The sacking of Lindisfarne Monastery in Northumberland by a force of Vikings - photo 3
The sacking of Lindisfarne Monastery in Northumberland by a force of Vikings shocked England. The ferocity of the attack by pagans on a peaceful Christian community was bad enough, but the Vikings had arrived undetected and then sailed away without being caught by the local English forces. Suddenly nowhere seemed safe from sudden, brutal attack.
The next year the savage pagans were back. This time they sacked Jarrow Monastery, killing more monks and stealing more treasure. This time they did not get away so easily. A storm kept their ships bottled in the mouth of the Wear and the local Northumbrian militia arrived in time to exact some measure of revenge.
Who these bloodthirsty pagans actually were was not at first clear. They came by sea in sleek, long ships powered by oar and sail. They had come from the north, but they were not Scots. The Scots reported that the pagans had overrun the Orkneys some years earlier and had come from the east over the North Sea. But the pagans came no more and by the end of the 790s they had been mostly forgotten. But they were still there.
In 835 the pagans were back, landing on Sheppey off the Kent coast and plundering the islands villages. The following year more pagans landed at Carhampton in Wessex. This was the largest force so far, having arrived in 25 ships. King Egbert marched to the scene with a hastily raised army and fought the pagans. He lost, and withdrew to await reinforcements but the pagans went before more Wessex men arrived. Two years later Egbert did better, defeating a similarly sized pagan army at Hingston Down.
By this date the English knew who they were up against. The pagans were Scandinavian warriors who came over the North Sea in their longships intent on plunder and mayhem. The English knew the Danes and Norwegians as traders and mercenaries, but this development was something new. The raiders came as organised bodies of men in fleets of up to three dozen ships, with 30 or 40 men in each ship. The raiders were all young men but experienced warriors who had discipline as well as ferocity and skill with weapons.
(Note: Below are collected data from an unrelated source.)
-- pv_equiv track=rewrite | github.com/PrimeNodeSVX/PrimeNode_OPI0V1-Update | update_svx_full.py | sanitize_lines
-- ===== SOURCE A (Python) =====
-- def sanitize_lines(lines):
--     seen_headers = set()
--     clean_lines = []
--     skip_mode = False
--
--     for line in lines:
--         stripped = line.strip()
--         if stripped.startswith("[") and stripped.endswith("]"):
--             if stripped in seen_headers:
--                 skip_mode = True
--             else:
--                 seen_headers.add(stripped)
--                 skip_mode = False
--                 clean_lines.append(line)
--         else:
--             if not skip_mode:
--                 clean_lines.append(line)
--
--     final_lines = []
--     current_section = ""
--
--     for line in clean_lines:
--         stripped = line.strip()
--         if stripped.startswith("[") and stripped.endswith("]"):
--             current_section = stripped
--             final_lines.append(line)
--             continue
--
--         if stripped.startswith("HOSTS=") or stripped.startswith("HOST_PORT="):
--             continue
--
--         if stripped.startswith("HOST=") or stripped.startswith("PORT="):
--             if current_section == "[ReflectorLogic]":
--                 final_lines.append(line)
--             else:
--                 pass
--         else:
--             final_lines.append(line)
--
--     return final_lines
-- ===== SOURCE B (Python) =====
-- def sanitize_lines(lines):
--     def is_header(l):
--         s = l.strip()
--         return s.startswith("[") and s.endswith("]")
--
--     def keep(l, sec):
--         s = l.strip()
--         if s.startswith("HOSTS=") or s.startswith("HOST_PORT="):
--             return False
--         if s.startswith("HOST=") or s.startswith("PORT="):
--             return sec == "[ReflectorLogic]"
--         return True
--
--     def split_at_header(ls):
--         for k, l in enumerate(ls):
--             if is_header(l):
--                 return ls[:k], ls[k:]
--         return ls, []
--
--     # preamble before the first header, filtered with empty section
--     pre, rest = split_at_header(lines)
--     out = [l for l in pre if keep(l, "")]
--
--     # process whole header blocks at a time; a duplicate header drops its block wholesale
--     seen = set()
--     while rest:
--         head, tail = rest[0], rest[1:]
--         h = head.strip()
--         body, rest = split_at_header(tail)
--         if h not in seen:
--             seen.add(h)
--             out.append(head)
--             out.extend(l for l in body if keep(l, h))
--     return out
-- ===== Notes on version B (the rewrite author's own statement) =====
-- stated objective: alternative
-- what changed: Instead of A's two line-by-line passes with skip_mode/current_section state, B splits the input into a preamble plus whole header blocks, drops a block wholesale when its header was already seen, and filters each surviving block's body with a single keep(line, section) predicate.
import Mathlib
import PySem

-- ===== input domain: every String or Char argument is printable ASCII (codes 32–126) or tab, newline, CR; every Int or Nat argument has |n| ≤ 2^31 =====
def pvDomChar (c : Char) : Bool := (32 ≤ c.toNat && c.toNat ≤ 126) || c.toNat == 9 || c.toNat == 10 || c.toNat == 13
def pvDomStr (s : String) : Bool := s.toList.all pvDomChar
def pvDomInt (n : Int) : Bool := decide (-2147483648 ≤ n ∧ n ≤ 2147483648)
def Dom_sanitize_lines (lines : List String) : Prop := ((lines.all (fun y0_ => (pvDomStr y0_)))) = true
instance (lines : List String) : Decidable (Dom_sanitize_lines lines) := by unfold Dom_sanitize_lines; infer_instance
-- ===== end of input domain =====

-- B replaces A's two line-by-line passes (skip_mode pass, then section pass) by a block-at-a-time
-- decomposition: split into preamble + header blocks, drop duplicate-header blocks wholesale,
-- filter each surviving body with one keep(line, section) predicate; objective: alternative.

-- ===== PORT A =====
-- first loop of A: drop lines under duplicate headers
def pvA_pass1 (seen : PySem.Set String) (skip : Bool) : List String → List String
  | [] => []
  | line :: rest =>
    let s := PySem.Str.strip line
    if PySem.Str.startswith s "[" && PySem.Str.endswith s "]" then
      if PySem.Set.contains seen s then pvA_pass1 seen true rest
      else line :: pvA_pass1 (PySem.Set.add seen s) false rest
    else
      if skip then pvA_pass1 seen skip rest
      else line :: pvA_pass1 seen skip rest

-- second loop of A: section-aware HOST/PORT filtering
def pvA_pass2 (sec : String) : List String → List String
  | [] => []
  | line :: rest =>
    let s := PySem.Str.strip line
    if PySem.Str.startswith s "[" && PySem.Str.endswith s "]" then
      line :: pvA_pass2 s rest
    else if PySem.Str.startswith s "HOSTS=" || PySem.Str.startswith s "HOST_PORT=" then
      pvA_pass2 sec rest
    else if PySem.Str.startswith s "HOST=" || PySem.Str.startswith s "PORT=" then
      if sec == "[ReflectorLogic]" then line :: pvA_pass2 sec rest else pvA_pass2 sec rest
    else
      line :: pvA_pass2 sec rest

def sanitize_lines (lines : List String) : List String :=
  pvA_pass2 "" (pvA_pass1 PySem.Set.empty false lines)

-- ===== PORT B =====
-- is_header of Source B
def pvB_isHeader (l : String) : Bool :=
  let s := PySem.Str.strip l
  PySem.Str.startswith s "[" && PySem.Str.endswith s "]"

-- keep of Source B
def pvB_keep (l : String) (sec : String) : Bool :=
  let s := PySem.Str.strip l
  if PySem.Str.startswith s "HOSTS=" || PySem.Str.startswith s "HOST_PORT=" then false
  else if PySem.Str.startswith s "HOST=" || PySem.Str.startswith s "PORT=" then sec == "[ReflectorLogic]"
  else true

-- split_at_header of Source B: (lines up to the first header, lines from the first header on)
def pvB_split (ls : List String) : List String × List String :=
  (ls.takeWhile (fun l => !pvB_isHeader l), ls.dropWhile (fun l => !pvB_isHeader l))

-- the while-loop of Source B over whole blocks ('rest' always starts with a header)
def pvB_blocks (seen : PySem.Set String) : List String → List String
  | [] => []
  | head :: tail =>
    let h := PySem.Str.strip head
    let p := pvB_split tail
    if PySem.Set.contains seen h then pvB_blocks seen p.2
    else head :: (p.1.filter (fun l => pvB_keep l h) ++ pvB_blocks (PySem.Set.add seen h) p.2)
  termination_by ls => ls.length
  decreasing_by
    all_goals
    have h2 : (pvB_split tail).2 = tail.dropWhile (fun l => !pvB_isHeader l) := rfl
    have hle := List.length_dropWhile_le (fun l => !pvB_isHeader l) tail
    rw [h2]
    simp only [List.length_cons]
    omega

def sanitize_lines_alt (lines : List String) : List String :=
  let p := pvB_split lines
  p.1.filter (fun l => pvB_keep l "") ++ pvB_blocks PySem.Set.empty p.2

-- ===== PRECONDITION & SPEC =====
def Spec_sanitize_lines (lines : List String) (out : List String) : Prop := out = sanitize_lines_alt lines
instance (lines : List String) (out : List String) : Decidable (Spec_sanitize_lines lines out) := by unfold Spec_sanitize_lines; infer_instance

-- ===== CLAIM (what is proved, stated in full; the proofs are below) =====
def Claim_equal_sanitize_lines : Prop := ∀ (lines : List String), Dom_sanitize_lines lines → Spec_sanitize_lines lines (sanitize_lines lines)

-- ===== LEMMAS AND PROOFS =====

-- proof-side fused single pass with state (seen, skip, sec)
def pvF (seen : PySem.Set String) (skip : Bool) (sec : String) : List String → List String
  | [] => []
  | line :: rest =>
    let s := PySem.Str.strip line
    if PySem.Str.startswith s "[" && PySem.Str.endswith s "]" then
      if PySem.Set.contains seen s then pvF seen true sec rest
      else line :: pvF (PySem.Set.add seen s) false s rest
    else if skip then pvF seen skip sec rest
    else if PySem.Str.startswith s "HOSTS=" || PySem.Str.startswith s "HOST_PORT=" then
      pvF seen skip sec rest
    else if PySem.Str.startswith s "HOST=" || PySem.Str.startswith s "PORT=" then
      if sec == "[ReflectorLogic]" then line :: pvF seen skip sec rest
      else pvF seen skip sec rest
    else
      line :: pvF seen skip sec rest

-- A's two passes compose to the fused pass
theorem pv_fuse (lines : List String) : ∀ (seen : PySem.Set String) (skip : Bool) (sec : String),
    pvA_pass2 sec (pvA_pass1 seen skip lines) = pvF seen skip sec lines := by
  induction lines with
  | nil => intro seen skip sec; rfl
  | cons line rest ih =>
    intro seen skip sec
    simp only [pvA_pass1, pvF]
    split_ifs with h1 h2 h3 <;> simp_all [pvA_pass2]

-- at a header line the fused pass ignores the skip flag
theorem pv_header_skip (seen : PySem.Set String) (sec line : String) (rest : List String)
    (hh : (PySem.Str.startswith (PySem.Str.strip line) "[" &&
           PySem.Str.endswith (PySem.Str.strip line) "]") = true) :
    pvF seen true sec (line :: rest) = pvF seen false sec (line :: rest) := by
  simp only [pvF]
  rw [if_pos hh, if_pos hh]

-- with skip_mode on, the fused pass just skips to the next header
theorem pv_skip (ls : List String) : ∀ (seen : PySem.Set String) (sec : String),
    pvF seen true sec ls = pvF seen false sec (ls.dropWhile (fun l => !pvB_isHeader l)) := by
  induction ls with
  | nil => intro seen sec; rfl
  | cons line rest ih =>
    intro seen sec
    by_cases h : pvB_isHeader line = true
    · have hd : (line :: rest).dropWhile (fun l => !pvB_isHeader l) = line :: rest := by
        simp [h]
      rw [hd, pv_header_skip _ _ _ _ h]
    · have h' : pvB_isHeader line = false := by simpa using h
      have hd : (line :: rest).dropWhile (fun l => !pvB_isHeader l)
          = rest.dropWhile (fun l => !pvB_isHeader l) := by
        simp [h']
      have hneg : ¬((PySem.Str.startswith (PySem.Str.strip line) "[" &&
                     PySem.Str.endswith (PySem.Str.strip line) "]") = true) := by
        simpa [pvB_isHeader] using h
      rw [hd, ← ih seen sec]
      simp only [pvF]
      rw [if_neg hneg, if_pos trivial]

theorem pv_drop_idem (p : String → Bool) (ls : List String) :
    (ls.dropWhile p).takeWhile p = [] ∧ (ls.dropWhile p).dropWhile p = ls.dropWhile p := by
  induction ls with
  | nil => simp
  | cons l rest ih =>
    by_cases h : p l
    · simpa [List.dropWhile_cons, h] using ih
    · simp [h]

-- main correspondence: fused pass = filtered preamble ++ block loop
theorem pv_main : ∀ (n : ℕ) (ls : List String), ls.length ≤ n →
    ∀ (seen : PySem.Set String) (sec : String),
    pvF seen false sec ls =
      (ls.takeWhile (fun l => !pvB_isHeader l)).filter (fun l => pvB_keep l sec)
        ++ pvB_blocks seen (ls.dropWhile (fun l => !pvB_isHeader l)) := by
  intro n
  induction n with
  | zero =>
    intro ls hls seen sec
    have : ls = [] := List.eq_nil_of_length_eq_zero (Nat.le_zero.mp hls)
    subst this; simp [pvF, pvB_blocks]
  | succ n ih =>
    intro ls hls seen sec
    cases ls with
    | nil => simp [pvF, pvB_blocks]
    | cons line rest =>
      by_cases h : pvB_isHeader line = true
      · -- header: preamble is empty and the block loop takes over
        have ht : (line :: rest).takeWhile (fun l => !pvB_isHeader l) = [] := by
          simp [h]
        have hd : (line :: rest).dropWhile (fun l => !pvB_isHeader l) = line :: rest := by
          simp [h]
        rw [ht, hd]
        simp only [List.filter_nil, List.nil_append]
        have hh : (PySem.Str.startswith (PySem.Str.strip line) "[" &&
                   PySem.Str.endswith (PySem.Str.strip line) "]") = true := h
        by_cases hc : PySem.Set.contains seen (PySem.Str.strip line) = true
        · simp only [pvF, pvB_blocks, pvB_split]
          rw [if_pos hh, if_pos hc, if_pos hc, pv_skip]
          have hlen : (rest.dropWhile (fun l => !pvB_isHeader l)).length ≤ n := by
            have := List.length_dropWhile_le (fun l => !pvB_isHeader l) rest
            simp only [List.length_cons] at hls; omega
          rw [ih _ hlen seen sec]
          rcases pv_drop_idem (fun l => !pvB_isHeader l) rest with ⟨h1, h2⟩
          rw [h1, h2, List.filter_nil, List.nil_append]
        · have hlen : rest.length ≤ n := by simp only [List.length_cons] at hls; omega
          simp only [pvF, pvB_blocks, pvB_split]
          rw [if_pos hh, if_neg hc, if_neg hc, ih _ hlen]
      · -- non-header line in the preamble: one filter step
        have h' : pvB_isHeader line = false := by simpa using h
        have ht : (line :: rest).takeWhile (fun l => !pvB_isHeader l)
            = line :: rest.takeWhile (fun l => !pvB_isHeader l) := by
          simp [h']
        have hd : (line :: rest).dropWhile (fun l => !pvB_isHeader l)
            = rest.dropWhile (fun l => !pvB_isHeader l) := by
          simp [h']
        have hneg : ¬((PySem.Str.startswith (PySem.Str.strip line) "[" &&
                       PySem.Str.endswith (PySem.Str.strip line) "]") = true) := by
          simpa [pvB_isHeader] using h
        have hlen : rest.length ≤ n := by simp only [List.length_cons] at hls; omega
        have IH := ih rest hlen seen sec
        rw [ht, hd, List.filter_cons]
        simp only [pvF]
        rw [if_neg hneg, if_neg Bool.false_ne_true]
        by_cases c1 : (PySem.Str.startswith (PySem.Str.strip line) "HOSTS=" ||
                       PySem.Str.startswith (PySem.Str.strip line) "HOST_PORT=") = true
        · have hk : ¬(pvB_keep line sec = true) := by
            simp only [pvB_keep]; rw [if_pos c1]; simp
          rw [if_pos c1, if_neg hk, IH]
        · by_cases c2 : (PySem.Str.startswith (PySem.Str.strip line) "HOST=" ||
                         PySem.Str.startswith (PySem.Str.strip line) "PORT=") = true
          · by_cases c3 : (sec == "[ReflectorLogic]") = true
            · have hk : pvB_keep line sec = true := by
                simp only [pvB_keep]; rw [if_neg c1, if_pos c2]; exact c3
              rw [if_neg c1, if_pos c2, if_pos c3, if_pos hk, IH, List.cons_append]
            · have hk : ¬(pvB_keep line sec = true) := by
                simp only [pvB_keep]; rw [if_neg c1, if_pos c2]; exact c3
              rw [if_neg c1, if_pos c2, if_neg c3, if_neg hk, IH]
          · have hk : pvB_keep line sec = true := by
              simp only [pvB_keep]; rw [if_neg c1, if_neg c2]
            rw [if_neg c1, if_neg c2, if_pos hk, IH, List.cons_append]

-- ===== VERDICT (by name: the statement is the Claim_ definition above) =====
theorem sanitize_lines_spec : Claim_equal_sanitize_lines := by
  intro lines _
  unfold Spec_sanitize_lines sanitize_lines sanitize_lines_alt pvB_split
  rw [pv_fuse]
  exact pv_main lines.length lines le_rfl _ _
Quite why Scandinavia suddenly erupted with vast numbers of skilled fighting men was a total mystery at the time, and modern historians have not yet solved the puzzle. There were probably a number of factors at work. Good farming land was scarce in Scandinavia, the population was growing and the ending of wars to the east left many young warriors unemployed. Whatever the reasons that the Vikings left their homelands in search of plunder, wealth and trouble, once they had come they did not stop. The rich lands of Britain, France and Spain were poorly defended and filled with things worth stealing.